Custom or off-the-shelf braces can improve hand function and reduce daytime stiffness. However, joints shouldn’t be immobilized completely to avoid contractures. Occupational therapists help determine optimal bracing solutions.

What multidisciplinary care helps hand issues with ALS?

Managing hand and arm complications in ALS requires input from various specialists including:

  • Neurologist – Optimizes medications for spasticity, cramps and pain.
  • Occupational therapist – Prescribes assistive devices and hand braces.
  • Physical therapist – Stretches muscles and joints to maintain mobility.
  • Orthotist – Fits and fabricates custom braces.
  • Massage therapist – Relaxes muscles and improves circulation.
  • Speech pathologist – Teaches exercises to build hand strength.

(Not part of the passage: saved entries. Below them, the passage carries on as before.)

-- pv_equiv track=rewrite | github.com/Safa675/bist-quant | app/pages/1_Dashboard.py | _series_to_bands
-- ===== SOURCE A (Python) =====
-- def _series_to_bands(series: dict[str, str]) -> list[dict]:
--     """Convert {date_str: regime_str} dict into contiguous band segments."""
--     if not series:
--         return []
--     dates = sorted(series.keys())
--     bands: list[dict] = []
--     current_regime = series[dates[0]]
--     start = dates[0]
--     for d in dates[1:]:
--         if series[d] != current_regime:
--             bands.append({"start": start, "end": d, "regime": current_regime})
--             current_regime = series[d]
--             start = d
--     bands.append({"start": start, "end": dates[-1], "regime": current_regime})
--     return bands
-- ===== SOURCE B (Python) =====
-- def _series_to_bands(series):
--     """Convert {date_str: regime_str} dict into contiguous band segments."""
--     runs = []
--     for d, r in sorted(series.items(), key=lambda kv: kv[0]):
--         if runs and runs[-1][0] == r:
--             runs[-1][1].append(d)
--         else:
--             runs.append((r, [d]))
--     bands = [{"start": ds[0], "end": nds[0], "regime": r}
--              for (r, ds), (_nr, nds) in zip(runs, runs[1:])]
--     if runs:
--         r, ds = runs[-1]
--         bands.append({"start": ds[0], "end": ds[-1], "regime": r})
--     return bands
-- ===== Notes on version B (the rewrite author's own statement) =====
-- stated objective: alternative
-- what changed: Replaces A's single running-state loop (current regime + start carried across iterations, emitting on change) by a two-phase pass: first group the sorted items into contiguous (regime, dates) runs, then build each band by zipping every run with the next one (the last run closing on its own last date).
import Mathlib
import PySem

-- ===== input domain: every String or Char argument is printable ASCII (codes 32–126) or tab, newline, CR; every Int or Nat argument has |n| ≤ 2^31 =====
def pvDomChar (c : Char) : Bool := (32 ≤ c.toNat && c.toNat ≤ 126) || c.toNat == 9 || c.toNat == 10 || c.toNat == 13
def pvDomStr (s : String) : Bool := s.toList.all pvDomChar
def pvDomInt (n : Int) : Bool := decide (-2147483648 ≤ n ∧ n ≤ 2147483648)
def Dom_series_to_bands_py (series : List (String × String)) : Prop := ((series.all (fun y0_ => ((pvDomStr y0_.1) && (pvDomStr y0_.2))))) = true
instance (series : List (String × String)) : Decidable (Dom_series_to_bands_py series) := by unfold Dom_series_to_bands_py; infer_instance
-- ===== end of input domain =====

-- B replaces A's running-state loop by a two-phase pass (group into runs, then zip runs with their successors); alternative decomposition, same cost.


-- ===== PORT A =====
-- 'series[d]' is ported as Dict.getD with default "": every looked-up key comes from the same dict, so KeyError is impossible.
def series_to_bands_py (series : List (String × String)) : List (List (String × String)) :=
  let dct := PySem.Dict.ofList series
  -- 'if not series: return []' together with 'dates[0]': dates is empty exactly when the dict is
  let dates := PySem.List.sorted dct.keys (fun k => k) false
  match dates with
  | [] => []
  | d0 :: drest =>
    let step := fun (st : List (List (String × String)) × String × String) (d : String) =>
      if (dct.getD d "") ≠ st.2.1 then
        (st.1 ++ [[("start", st.2.2), ("end", d), ("regime", st.2.1)]], dct.getD d "", d)
      else st
    let fin := drest.foldl step ([], dct.getD d0 "", d0)
    fin.1 ++ [[("start", fin.2.2), ("end", (d0 :: drest).getLast (by simp)), ("regime", fin.2.1)]]

-- ===== PORT B =====
def pvStepR (runs : List (String × List String)) (p : String × String) : List (String × List String) :=
  match runs.getLast? with
  | some lastRun =>
      if lastRun.1 = p.2 then runs.dropLast ++ [(lastRun.1, lastRun.2 ++ [p.1])]
      else runs ++ [(p.2, [p.1])]
  | none => runs ++ [(p.2, [p.1])]

def series_to_bands_py_alt (series : List (String × String)) : List (List (String × String)) :=
  let dct := PySem.Dict.ofList series
  let runs := (PySem.List.sorted dct.items (fun kv => kv.1) false).foldl pvStepR []
  let bands := (List.zip runs runs.tail).map (fun rn =>
      [("start", rn.1.2.headD ""), ("end", rn.2.2.headD ""), ("regime", rn.1.1)])
  match runs.getLast? with
  | some lastRun =>
      bands ++ [[("start", lastRun.2.headD ""), ("end", lastRun.2.getLastD ""), ("regime", lastRun.1)]]
  | none => bands

-- ===== PRECONDITION & SPEC =====
def Spec_series_to_bands_py (series : List (String × String)) (out : List (List (String × String))) : Prop := out = series_to_bands_py_alt series
instance (series : List (String × String)) (out : List (List (String × String))) : Decidable (Spec_series_to_bands_py series out) := by unfold Spec_series_to_bands_py; infer_instance

-- ===== CLAIM (what is proved, stated in full; the proofs are below) =====
def Claim_equal_series_to_bands_py : Prop := ∀ (series : List (String × String)), Dom_series_to_bands_py series → Spec_series_to_bands_py series (series_to_bands_py series)

-- ===== LEMMAS AND PROOFS =====

-- the band shape both programs emit
def pvBand (s e r : String) : List (String × String) :=
  [("start", s), ("end", e), ("regime", r)]

-- common recursive reference: prev = last date consumed so far, start/cur = the open band
def pvF (prev start cur : String) : List (String × String) → List (List (String × String))
  | [] => [pvBand start prev cur]
  | (d, v) :: t => if v = cur then pvF d start cur t else pvBand start d cur :: pvF d d v t

-- small getLast?/headD facts used below
theorem pv_getD_irrel (l : List (String × String)) (h : l ≠ []) (x y : String) :
    ((l.getLast?).map Prod.fst).getD x = ((l.getLast?).map Prod.fst).getD y := by
  obtain ⟨z, hz⟩ := Option.isSome_iff_exists.mp (List.getLast?_isSome.mpr h)
  simp [hz]

theorem pv_getLastD_map (l : List (String × String)) (d0 : String) :
    (l.map Prod.fst).getLastD d0 = ((l.getLast?).map Prod.fst).getD d0 := by
  induction l generalizing d0 with
  | nil => simp
  | cons x u ih => cases u <;> simp_all

theorem pv_headD_concat (ds : List String) (d : String) (h : ds ≠ []) :
    (ds ++ [d]).headD "" = ds.headD "" := by
  cases ds with
  | nil => exact absurd rfl h
  | cons a u => rfl

-- A's loop step, on dates (with dict lookup) and on (date, value) pairs
def pvStepA (dct : PySem.Dict String String)
    (st : List (List (String × String)) × String × String) (d : String) :
    List (List (String × String)) × String × String :=
  if (dct.getD d "") ≠ st.2.1 then
    (st.1 ++ [pvBand st.2.2 d st.2.1], dct.getD d "", d)
  else st

def pvStepP (st : List (List (String × String)) × String × String) (p : String × String) :
    List (List (String × String)) × String × String :=
  if p.2 ≠ st.2.1 then (st.1 ++ [pvBand st.2.2 p.1 st.2.1], p.2, p.1) else st

-- B's band-building phase, as a function of the runs list
def pvBandsOf (runs : List (String × List String)) : List (List (String × String)) :=
  let bands := (List.zip runs runs.tail).map (fun rn =>
      [("start", rn.1.2.headD ""), ("end", rn.2.2.headD ""), ("regime", rn.1.1)])
  match runs.getLast? with
  | some lastRun =>
      bands ++ [[("start", lastRun.2.headD ""), ("end", lastRun.2.getLastD ""), ("regime", lastRun.1)]]
  | none => bands

-- A-side bridge: folding over the dates with lookups = folding over the pairs
theorem pv_foldA_eq_foldP (dct : PySem.Dict String String) :
    ∀ (ts : List (String × String)) (st : List (List (String × String)) × String × String),
    (∀ p ∈ ts, dct.getD p.1 "" = p.2) →
    (ts.map Prod.fst).foldl (pvStepA dct) st = ts.foldl pvStepP st := by
  intro ts
  induction ts with
  | nil => intro st _; rfl
  | cons p t ih =>
      intro st h
      simp only [List.map_cons, List.foldl_cons]
      rw [show pvStepA dct st p.1 = pvStepP st p by
            simp [pvStepA, pvStepP, h p (by simp)]]
      exact ih _ (fun q hq => h q (by simp [hq]))

-- A's fold + final band = pvF
theorem pv_foldP_eq_pvF :
    ∀ (ps : List (String × String)) (bands : List (List (String × String))) (cur start prev : String),
    (ps.foldl pvStepP (bands, cur, start)).1 ++
        [pvBand (ps.foldl pvStepP (bands, cur, start)).2.2
          (((ps.getLast?).map Prod.fst).getD prev)
          (ps.foldl pvStepP (bands, cur, start)).2.1]
      = bands ++ pvF prev start cur ps := by
  intro ps
  induction ps with
  | nil => intro bands cur start prev; simp [pvF]
  | cons p t ih =>
      intro bands cur start prev
      obtain ⟨d, v⟩ := p
      by_cases hv : v = cur
      · have h1 : pvStepP (bands, cur, start) (d, v) = (bands, cur, start) := by
          simp [pvStepP, hv]
        have h2 : ((((d, v) :: t).getLast?).map Prod.fst).getD prev
            = ((t.getLast?).map Prod.fst).getD d := by
          cases t with
          | nil => simp
          | cons a u =>
              rw [List.getLast?_cons_cons]
              exact pv_getD_irrel (a :: u) (by simp) prev d
        simp only [List.foldl_cons, h1, h2, pvF, if_pos hv]
        exact ih bands cur start d
      · have h1 : pvStepP (bands, cur, start) (d, v)
            = (bands ++ [pvBand start d cur], v, d) := by
          simp [pvStepP, hv]
        have h2 : ((((d, v) :: t).getLast?).map Prod.fst).getD prev
            = ((t.getLast?).map Prod.fst).getD d := by
          cases t with
          | nil => simp
          | cons a u =>
              rw [List.getLast?_cons_cons]
              exact pv_getD_irrel (a :: u) (by simp) prev d
        simp only [List.foldl_cons, h1, h2, pvF, if_neg hv]
        rw [ih (bands ++ [pvBand start d cur]) v d d, List.append_assoc]
        rfl

-- B-side: the runs fold only touches the last run, so a prefix passes through
theorem pv_foldR_append :
    ∀ (ps : List (String × String)) (rs l : List (String × List String)), l ≠ [] →
    ps.foldl pvStepR (rs ++ l) = rs ++ ps.foldl pvStepR l := by
  intro ps
  induction ps with
  | nil => intro rs l _; rfl
  | cons p t ih =>
      intro rs l hl
      simp only [List.foldl_cons]
      obtain ⟨x, hx⟩ := List.getLast?_isSome.mpr hl |> Option.isSome_iff_exists.mp
      have hstep : pvStepR (rs ++ l) p = rs ++ pvStepR l p := by
        unfold pvStepR
        rw [List.getLast?_append_of_ne_nil rs hl, hx]
        by_cases hc : x.1 = p.2
        · simp only [if_pos hc, List.dropLast_append_of_ne_nil hl, List.append_assoc]
        · simp only [if_neg hc, List.append_assoc]
      rw [hstep, ih rs (pvStepR l p) (by
        unfold pvStepR
        rw [hx]
        by_cases hc : x.1 = p.2 <;> simp [hc])]

-- B-side: shape of pvBandsOf on a cons of two runs
theorem pv_bandsOf_cons (r : String) (ds : List String) (v : String) (es : List String)
    (tl : List (String × List String)) :
    pvBandsOf ((r, ds) :: (v, es) :: tl)
      = pvBand (ds.headD "") (es.headD "") r :: pvBandsOf ((v, es) :: tl) := by
  simp only [pvBandsOf, pvBand, List.zip, List.zipWith_cons_cons, List.tail_cons,
    List.map_cons, List.getLast?_cons_cons]
  cases h : ((v, es) :: tl).getLast? <;> simp

-- B-side main invariant
theorem pv_foldR_bandsOf :
    ∀ (t : List (String × String)) (r : String) (ds : List String), ds ≠ [] →
    (∃ ex tl, t.foldl pvStepR [(r, ds)] = (r, ds ++ ex) :: tl) ∧
    pvBandsOf (t.foldl pvStepR [(r, ds)]) = pvF (ds.getLastD "") (ds.headD "") r t := by
  intro t
  induction t with
  | nil =>
      intro r ds hds
      refine ⟨⟨[], [], by simp⟩, ?_⟩
      simp [pvBandsOf, pvF, pvBand]
  | cons p t ih =>
      intro r ds hds
      obtain ⟨d, v⟩ := p
      by_cases hc : r = v
      · have h1 : pvStepR [(r, ds)] (d, v) = [(r, ds ++ [d])] := by
          simp [pvStepR, hc]
        have hne : ds ++ [d] ≠ [] := by simp
        obtain ⟨⟨ex, tl, hex⟩, hb⟩ := ih r (ds ++ [d]) hne
        constructor
        · exact ⟨[d] ++ ex, tl, by
            simp only [List.foldl_cons, h1]
            simpa [List.append_assoc] using hex⟩
        · simp only [List.foldl_cons, h1, pvF, if_pos (hc.symm)]
          rw [hb, List.getLastD_concat, pv_headD_concat ds d hds]
      · have h1 : pvStepR [(r, ds)] (d, v) = [(r, ds)] ++ [(v, [d])] := by
          simp [pvStepR, hc]
        obtain ⟨⟨ex, tl, hex⟩, hb⟩ := ih v [d] (by simp)
        have h2 : t.foldl pvStepR ([(r, ds)] ++ [(v, [d])])
            = (r, ds) :: t.foldl pvStepR [(v, [d])] := by
          rw [pv_foldR_append t [(r, ds)] [(v, [d])] (by simp)]; rfl
        constructor
        · exact ⟨[], t.foldl pvStepR [(v, [d])], by
            simp only [List.foldl_cons, h1, h2]; simp⟩
        · simp only [List.foldl_cons, h1, h2]
          rw [hex, pv_bandsOf_cons, ← hex, hb]
          simp [pvF, Ne.symm hc]

-- ===== VERDICT (by name: the statement is the Claim_ definition above) =====
theorem series_to_bands_py_spec : Claim_equal_series_to_bands_py := by
  intro series _
  show series_to_bands_py series = series_to_bands_py_alt series
  have hnd : (PySem.Dict.ofList series).keys.Nodup := PySem.Dict.nodup_keys_ofList series
  have hperm : (PySem.List.sorted (PySem.Dict.ofList series).items (fun kv => kv.1) false).Perm
      (PySem.Dict.ofList series).items := PySem.List.sorted_perm _ _ _
  have hkeys : (PySem.Dict.ofList series).keys = (PySem.Dict.ofList series).items.map Prod.fst := rfl
  have hmapnd : ((PySem.List.sorted (PySem.Dict.ofList series).items (fun kv => kv.1) false).map
      Prod.fst).Nodup := ((hperm.map Prod.fst).nodup_iff).mpr (hkeys ▸ hnd)
  have hpw : ((PySem.List.sorted (PySem.Dict.ofList series).items (fun kv => kv.1) false).map
      Prod.fst).Pairwise (· < ·) := by
    have h1 := PySem.List.sorted_pairwise (PySem.Dict.ofList series).items (fun kv => kv.1)
    rw [List.pairwise_map]
    exact (h1.and (List.pairwise_map.mp hmapnd)).imp (fun h => lt_of_le_of_ne h.1 h.2)
  have hsortkeys : PySem.List.sorted (PySem.Dict.ofList series).keys (fun k => k) false
      = (PySem.List.sorted (PySem.Dict.ofList series).items (fun kv => kv.1) false).map Prod.fst :=
    PySem.List.sorted_eq_of_perm_of_pairwise_lt _ _ _ (hkeys ▸ (hperm.map Prod.fst)) hpw
  have hget : ∀ p ∈ PySem.List.sorted (PySem.Dict.ofList series).items (fun kv => kv.1) false,
      (PySem.Dict.ofList series).getD p.1 "" = p.2 := by
    intro p hp
    obtain ⟨k, v⟩ := p
    exact PySem.Dict.getD_of_mem_items _ ((PySem.List.mem_sorted _ _ _ _).mp hp) hnd ""
  cases hS : PySem.List.sorted (PySem.Dict.ofList series).items (fun kv => kv.1) false with
  | nil =>
      rw [hS] at hsortkeys
      simp only [series_to_bands_py, series_to_bands_py_alt, hsortkeys, hS, List.map_nil]
      rfl
  | cons p0 t =>
      obtain ⟨d0, v0⟩ := p0
      rw [hS] at hsortkeys hget
      simp only [series_to_bands_py, series_to_bands_py_alt, hsortkeys, hS, List.map_cons]
      have hget0 : (PySem.Dict.ofList series).getD d0 "" = v0 := hget (d0, v0) (by simp)
      -- A side
      have hA : ((t.map Prod.fst).foldl (pvStepA (PySem.Dict.ofList series))
            ([], (PySem.Dict.ofList series).getD d0 "", d0)).1 ++
          [pvBand ((t.map Prod.fst).foldl (pvStepA (PySem.Dict.ofList series))
              ([], (PySem.Dict.ofList series).getD d0 "", d0)).2.2
            ((d0 :: t.map Prod.fst).getLast (by simp))
            ((t.map Prod.fst).foldl (pvStepA (PySem.Dict.ofList series))
              ([], (PySem.Dict.ofList series).getD d0 "", d0)).2.1]
          = pvF d0 d0 v0 t := by
        rw [hget0, pv_foldA_eq_foldP _ t _ (fun q hq => hget q (by simp [hq])),
          List.getLast_eq_getLastD, pv_getLastD_map t d0]
        exact pv_foldP_eq_pvF t [] v0 d0 d0
      -- B side
      have hB : pvBandsOf (t.foldl pvStepR [(v0, [d0])]) = pvF d0 d0 v0 t :=
        (pv_foldR_bandsOf t v0 [d0] (by simp)).2
      calc _ = pvF d0 d0 v0 t := hA
        _ = _ := hB.symm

This multidisciplinary approach helps maximize function and quality of life. Close monitoring and communication between specialists ensures optimal management of hand issues as ALS progresses.

Conclusion

Hand and arm discomfort are very common complaints in ALS patients. Weakness, spasticity, cramps, stiffness and pain can significantly impair hand function needed for activities of daily living. While ALS itself cannot be reversed, various medications, assistive devices, braces, exercises and specialty care can help reduce hand-related symptoms. This improves quality of life and allows ALS patients to stay independent for as long as possible.